Isolation of subcellular fractions

Lec15 and Lec15.B5D7 cells (1.5×107) were electroporated with 50 μg of pME‐Py‐GD1 and 4 μg of pME‐Py‐GST‐ALDH in two cuvettes, cultured for 2 days, suspended in 3 ml of buffer containing 0.25 M sucrose, 10 mM HEPES–NaOH (pH 7.5), 1 mM dithiothreitol (DTT), 1 mM AEBSF and 2 μg/ml leupeptin, disrupted by a Dounce homogenizer (Wheaton, type A) with 60 strokes, and treated with 2 U/ml DNase for 20 min at 4°C. After centrifugation at 10 000 g for 15 min at 4°C, the post‐nuclear supernatants were fractionated by discontinuous sucrose gradient centrifugation as described (Vidugiriene and Menon, 1993). Proteins, and plasma membrane and Golgi enzyme activities in fractions were measured as previously described (Storrie and Madden, 1990). GST‐tagged proteins were located by incubating with glutathione beads for 2 h followed by SDS–PAGE/Western blotting analysis.

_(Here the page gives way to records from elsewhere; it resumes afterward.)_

-- pv_equiv track=rewrite | github.com/minseojeong1012/codetree-TILs | 240129/2개 이상의 알파벳/more-than-one-alphabet.py | f
-- ===== SOURCE A (Python) =====
-- def f(a):
--     for i in range(1, len(a)):
--         if a[i] != a[0]:
--             for i in range(len(a)):
--                 for j in range(i + 1, len(a)):
--                     if a[i] == a[j]:
--                         return True
--     return False
-- ===== SOURCE B (Python) =====
-- def f(a):
--     s = sorted(a)
--     if len(s) < 2:
--         return False
--     return s[0] != s[-1] and any(s[i] == s[i + 1] for i in range(len(s) - 1))
-- ===== Notes on version B (the rewrite author's own statement) =====
-- stated objective: alternative
-- what changed: A's trigger scan plus nested quadratic pairwise duplicate search is replaced by a single sort, after which having two distinct characters is a first-vs-last comparison and having a duplicate is one adjacent-equal scan.
import Mathlib
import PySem

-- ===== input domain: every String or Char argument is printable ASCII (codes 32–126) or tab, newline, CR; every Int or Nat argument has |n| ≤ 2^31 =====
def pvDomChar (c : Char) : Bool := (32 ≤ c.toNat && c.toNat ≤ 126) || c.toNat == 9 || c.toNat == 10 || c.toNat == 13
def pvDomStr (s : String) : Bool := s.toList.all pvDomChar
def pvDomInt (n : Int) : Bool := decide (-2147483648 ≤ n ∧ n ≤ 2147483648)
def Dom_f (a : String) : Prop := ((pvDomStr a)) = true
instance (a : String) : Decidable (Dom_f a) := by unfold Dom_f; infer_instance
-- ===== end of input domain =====

-- B replaces A's nested pairwise duplicate scan by a sort followed by one adjacent-pair scan (objective: alternative).

-- ===== PORT A =====
def f (a : String) : Bool :=
  let l := a.toList
  let n : Int := (PySem.Str.len a : Int)
  (PySem.List.pyRange 1 n 1).any (fun i =>
    if PySem.List.pyGetD l i ' ' ≠ PySem.List.pyGetD l 0 ' ' then
      (PySem.List.pyRange 0 n 1).any (fun i =>
        (PySem.List.pyRange (i + 1) n 1).any (fun j =>
          PySem.List.pyGetD l i ' ' == PySem.List.pyGetD l j ' '))
    else false)

-- ===== PORT B =====
def f_alt (a : String) : Bool :=
  let s := PySem.List.sorted a.toList (fun c => c) false
  if s.length < 2 then false
  else
    (PySem.List.pyGetD s 0 ' ' ≠ PySem.List.pyGetD s (-1) ' ') &&
    (PySem.List.pyRange 0 ((s.length : Int) - 1) 1).any (fun i =>
      PySem.List.pyGetD s i ' ' == PySem.List.pyGetD s (i + 1) ' ')

-- ===== PRECONDITION & SPEC =====
def Spec_f (a : String) (out : Bool) : Prop := out = f_alt a
instance (a : String) (out : Bool) : Decidable (Spec_f a out) := by unfold Spec_f; infer_instance

-- ===== CLAIM (what is proved, stated in full; the proofs are below) =====
def Claim_equal_f : Prop := ∀ (a : String), Dom_f a → Spec_f a (f a)

-- ===== LEMMAS AND PROOFS =====

-- 'if cond then b else false' inside an any, with b independent of the element.
lemma any_if_const {α : Type} (l : List α) (p : α → Prop) [DecidablePred p] (b : Bool) :
    (l.any (fun x => if p x then b else false)) = (l.any (fun x => decide (p x)) && b) := by
  cases b <;> simp

lemma headD_eq (l : List Char) (h : l ≠ []) : l.headD ' ' = l[0]'(List.length_pos_iff.mpr h) := by
  cases l with
  | nil => exact absurd rfl h
  | cons x t => rfl

-- '∃ an element different from some member c' does not depend on which member c is.
lemma exists_ne_anchor {l : List Char} {c d : Char} (hc : c ∈ l) (hd : d ∈ l) :
    (∃ x ∈ l, x ≠ c) ↔ (∃ x ∈ l, x ≠ d) := by
  constructor <;> rintro ⟨x, hx, hne⟩
  · by_cases h : x = d
    · exact ⟨c, hc, fun hcd => hne (h.trans hcd.symm)⟩
    · exact ⟨x, hx, h⟩
  · by_cases h : x = c
    · exact ⟨d, hd, fun hdc => hne (h.trans hdc.symm)⟩
    · exact ⟨x, hx, h⟩

-- ¬ Nodup as a pair of equal positions.
lemma not_nodup_iff_pair (l : List Char) :
    ¬ l.Nodup ↔ ∃ i j, ∃ h : i < j, ∃ hj : j < l.length,
      l[i]'(Nat.lt_trans h hj) = l[j] := by
  rw [List.nodup_iff_injective_getElem]
  constructor
  · intro h
    simp only [Function.Injective] at h
    push Not at h
    obtain ⟨⟨i, hi⟩, ⟨j, hj⟩, heq, hne⟩ := h
    rcases Nat.lt_or_ge i j with hij | hij
    · exact ⟨i, j, hij, hj, heq⟩
    · rcases Nat.lt_or_ge j i with hji | hji
      · exact ⟨j, i, hji, hi, heq.symm⟩
      · exact absurd (Fin.ext (Nat.le_antisymm hji hij)) hne
  · rintro ⟨i, j, h, hj, heq⟩ hinj
    have := hinj (a₁ := ⟨i, Nat.lt_trans h hj⟩) (a₂ := ⟨j, hj⟩) heq
    exact absurd (Fin.mk.injEq .. ▸ this) (Nat.ne_of_lt h)

lemma nodup_short (l : List Char) (h : l.length < 2) : l.Nodup := by
  match l with
  | [] => simp
  | [x] => simp
  | x :: y :: t => simp at h

-- A's inner double loop finds a duplicate pair iff the list is not Nodup.
lemma dup_iff (l : List Char) :
    ((PySem.List.pyRange 0 (l.length : Int) 1).any (fun i =>
        (PySem.List.pyRange (i + 1) (l.length : Int) 1).any (fun j =>
          PySem.List.pyGetD l i ' ' == PySem.List.pyGetD l j ' '))) = true ↔ ¬ l.Nodup := by
  rw [not_nodup_iff_pair]
  simp only [List.any_eq_true, PySem.List.mem_pyRange_one, beq_iff_eq]
  constructor
  · rintro ⟨i, ⟨h0, hin⟩, j, ⟨hij, hjn⟩, heq⟩
    rw [PySem.List.pyGetD_eq_getElem l ' ' h0 hin,
        PySem.List.pyGetD_eq_getElem l ' ' (by omega) hjn] at heq
    exact ⟨i.toNat, j.toNat, by omega, by omega, by convert heq using 2⟩
  · rintro ⟨i, j, hij, hjn, heq⟩
    refine ⟨(i : Int), ⟨by omega, by omega⟩, (j : Int), ⟨by omega, by omega⟩, ?_⟩
    rw [PySem.List.pyGetD_eq_getElem l ' ' (by omega) (by omega),
        PySem.List.pyGetD_eq_getElem l ' ' (by omega) (by omega)]
    simpa using heq

-- A computes: (some char differs from the first) AND (some duplicate pair exists).
lemma f_iff (a : String) :
    f a = true ↔ (∃ x ∈ a.toList, x ≠ a.toList.headD ' ') ∧ ¬ a.toList.Nodup := by
  unfold f
  rw [PySem.Str.len_eq, any_if_const, Bool.and_eq_true, dup_iff]
  simp only [List.any_eq_true, PySem.List.mem_pyRange_one, decide_eq_true_iff]
  constructor
  · rintro ⟨⟨i, ⟨h1, hin⟩, hne⟩, hd⟩
    have hnil : a.toList ≠ [] := by intro h; rw [h] at hin; simp at hin; omega
    refine ⟨⟨a.toList[i.toNat]'(by omega), List.getElem_mem _, ?_⟩, hd⟩
    rw [headD_eq _ hnil]
    rw [PySem.List.pyGetD_eq_getElem _ ' ' (by omega) hin,
        PySem.List.pyGetD_eq_getElem _ ' ' (by omega) (by omega)] at hne
    convert hne using 2
  · rintro ⟨⟨x, hx, hne⟩, hd⟩
    obtain ⟨k, hk, rfl⟩ := List.getElem_of_mem hx
    have hnil : a.toList ≠ [] := by intro h; simp [h] at hk
    rw [headD_eq _ hnil] at hne
    have hk0 : k ≠ 0 := by intro h; subst h; exact hne rfl
    refine ⟨⟨(k : Int), ⟨by omega, by omega⟩, ?_⟩, hd⟩
    rw [PySem.List.pyGetD_eq_getElem _ ' ' (by omega) (by omega),
        PySem.List.pyGetD_eq_getElem _ ' ' (by omega) (by omega)]
    intro h
    apply hne
    convert h using 2

-- B computes the same two facts from the sorted list.
lemma f_alt_iff (a : String) :
    f_alt a = true ↔ (∃ x ∈ a.toList, x ≠ a.toList.headD ' ') ∧ ¬ a.toList.Nodup := by
  unfold f_alt
  set s := PySem.List.sorted a.toList (fun c => c) false with hs
  have hlen : s.length = a.toList.length := PySem.List.length_sorted _ _ _
  by_cases hshort : s.length < 2
  · simp only [if_pos hshort]
    constructor
    · intro h; exact absurd h (by simp)
    · rintro ⟨_, hd⟩
      exact absurd (nodup_short _ (by omega)) hd
  · have h2 : 2 ≤ s.length := by omega
    have hnil : s ≠ [] := by intro h; rw [h] at h2; simp at h2
    have hlnil : a.toList ≠ [] := by intro h; rw [h] at hlen; simp at hlen; exact hnil hlen
    simp only [if_neg hshort, Bool.and_eq_true, decide_eq_true_iff, List.any_eq_true,
      PySem.List.mem_pyRange_one, beq_iff_eq]
    rw [PySem.List.pyGetD_eq_getElem s ' ' (by omega) (by omega),
        PySem.List.pyGetD_neg_one s ' ' hnil]
    constructor
    · rintro ⟨hne, i, ⟨h0, hi⟩, heq⟩
      rw [PySem.List.pyGetD_eq_getElem s ' ' (by omega) (by omega),
          PySem.List.pyGetD_eq_getElem s ' ' (by omega) (by omega)] at heq
      constructor
      · have hmem : s.getLast hnil ∈ a.toList := by
          rw [← PySem.List.mem_sorted a.toList (fun c => c) false, ← hs]
          exact List.getLast_mem hnil
        have h0mem : s[0]'(by omega) ∈ a.toList := by
          rw [← PySem.List.mem_sorted a.toList (fun c => c) false, ← hs]
          exact List.getElem_mem _
        have hhead : a.toList.headD ' ' ∈ a.toList := by
          rw [headD_eq _ hlnil]; exact List.getElem_mem _
        refine (exists_ne_anchor h0mem hhead).mp ⟨s.getLast hnil, hmem, fun h => hne h.symm⟩
      · rw [(PySem.List.sorted_perm a.toList (fun c => c) false).nodup_iff.symm, ← hs]
        rw [not_nodup_iff_pair]
        exact ⟨i.toNat, i.toNat + 1, by omega, by omega, by convert heq using 2; omega⟩
    · rintro ⟨⟨x, hx, hxne⟩, hd⟩
      rw [← (PySem.List.sorted_perm a.toList (fun c => c) false).nodup_iff, ← hs,
          not_nodup_iff_pair] at hd
      obtain ⟨i, j, hij, hj, heq⟩ := hd
      have mono : ∀ p q : ℕ, (hpq : p ≤ q) → (hq : q < s.length) →
          s[p]'(by omega) ≤ s[q] := by
        intro p q hpq hq
        exact PySem.List.sorted_id_getElem_mono a.toList hpq (by rw [PySem.List.length_sorted]; omega)
      constructor
      · have hxs : x ∈ s := by rw [hs, PySem.List.mem_sorted]; exact hx
        obtain ⟨k, hk, rfl⟩ := List.getElem_of_mem hxs
        have hanchor : s[0]'(by omega) ∈ a.toList := by
          rw [← PySem.List.mem_sorted a.toList (fun c => c) false, ← hs]
          exact List.getElem_mem _
        have hhead : a.toList.headD ' ' ∈ a.toList := by
          rw [headD_eq _ hlnil]; exact List.getElem_mem _
        have hxmem : s[k] ∈ a.toList := by
          rw [← PySem.List.mem_sorted a.toList (fun c => c) false, ← hs]
          exact List.getElem_mem _
        have hne0 : ∃ y ∈ a.toList, y ≠ s[0]'(by omega) :=
          (exists_ne_anchor hhead hanchor).mp ⟨s[k], hxmem, hxne⟩
        obtain ⟨y, hy, hyne⟩ := hne0
        intro hcontra
        apply hyne
        have hys : y ∈ s := by rw [hs, PySem.List.mem_sorted]; exact hy
        obtain ⟨m, hm, rfl⟩ := List.getElem_of_mem hys
        have h1 : s[0]'(by omega) ≤ s[m] := mono 0 m (by omega) hm
        have h2' : s[m] ≤ s.getLast hnil := by
          rw [List.getLast_eq_getElem]
          exact mono m (s.length - 1) (by omega) (by omega)
        rw [← hcontra] at h2'
        exact le_antisymm h2' h1
      · have hi1 : i + 1 < s.length := by omega
        have hadj : s[i]'(by omega) = s[i+1] := by
          have h1 : s[i]'(by omega) ≤ s[i+1] := mono i (i+1) (by omega) hi1
          have h2' : s[i+1] ≤ s[j] := mono (i+1) j (by omega) hj
          rw [← heq] at h2'
          exact le_antisymm h1 h2'
        refine ⟨(i : Int), ⟨by omega, by omega⟩, ?_⟩
        rw [PySem.List.pyGetD_eq_getElem s ' ' (by omega) (by omega),
            PySem.List.pyGetD_eq_getElem s ' ' (by omega) (by omega)]
        convert hadj using 2

-- ===== VERDICT (by name: the statement is the Claim_ definition above) =====
theorem f_spec : Claim_equal_f := by
  intro a _
  unfold Spec_f
  exact Bool.coe_iff_coe.mp ((f_iff a).trans (f_alt_iff a).symm)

Metabolic labelling of polyisoprenoids and Dol‐P binding assay

Lec15.B5D7, Lec15.B5A6 and Lec15.FD1C10 cells (1.2×106) were cultured for 3 days in the medium containing 40 μM mevastatin (Sigma), 0.3 mM mevalonic acid lactone (Sigma) and 200 μCi (0.5 μM) of RS‐[5‐3H(N)]mevalonolactone (American Radiolabeled Chemicals), washed twice with cold PBS, harvested using a cell scraper with 1.5 ml of lysis buffer A and agitated for 1 h at 4°C (Rosenwald et al., 1990). After removal of insoluble materials by centrifugation at 18 000 g for 5 min and at 100 000 g for 1 h, 500 μl of the soluble fraction was used for immunoprecipitation with anti‐FLAG beads and 150 μl was used for detection of total labelled polyisoprenoids. These materials were extracted with 0.5 ml of chloroform/methanol (2:1) and analysed by TLC as described above. [1‐3H]Dol‐P was purchased from American Radiolabeled Chemicals.


We thank Dr J.Takeda for critically reading the manuscript and Drs N.Nakamura, N.Inoue and M.A.Lehrman for discussion, K.Nakamura for cell sorting and Keiko Kinoshita for technical assistance. This work was supported by grants from the Ministry of Education, Science, Sports and Culture of Japan.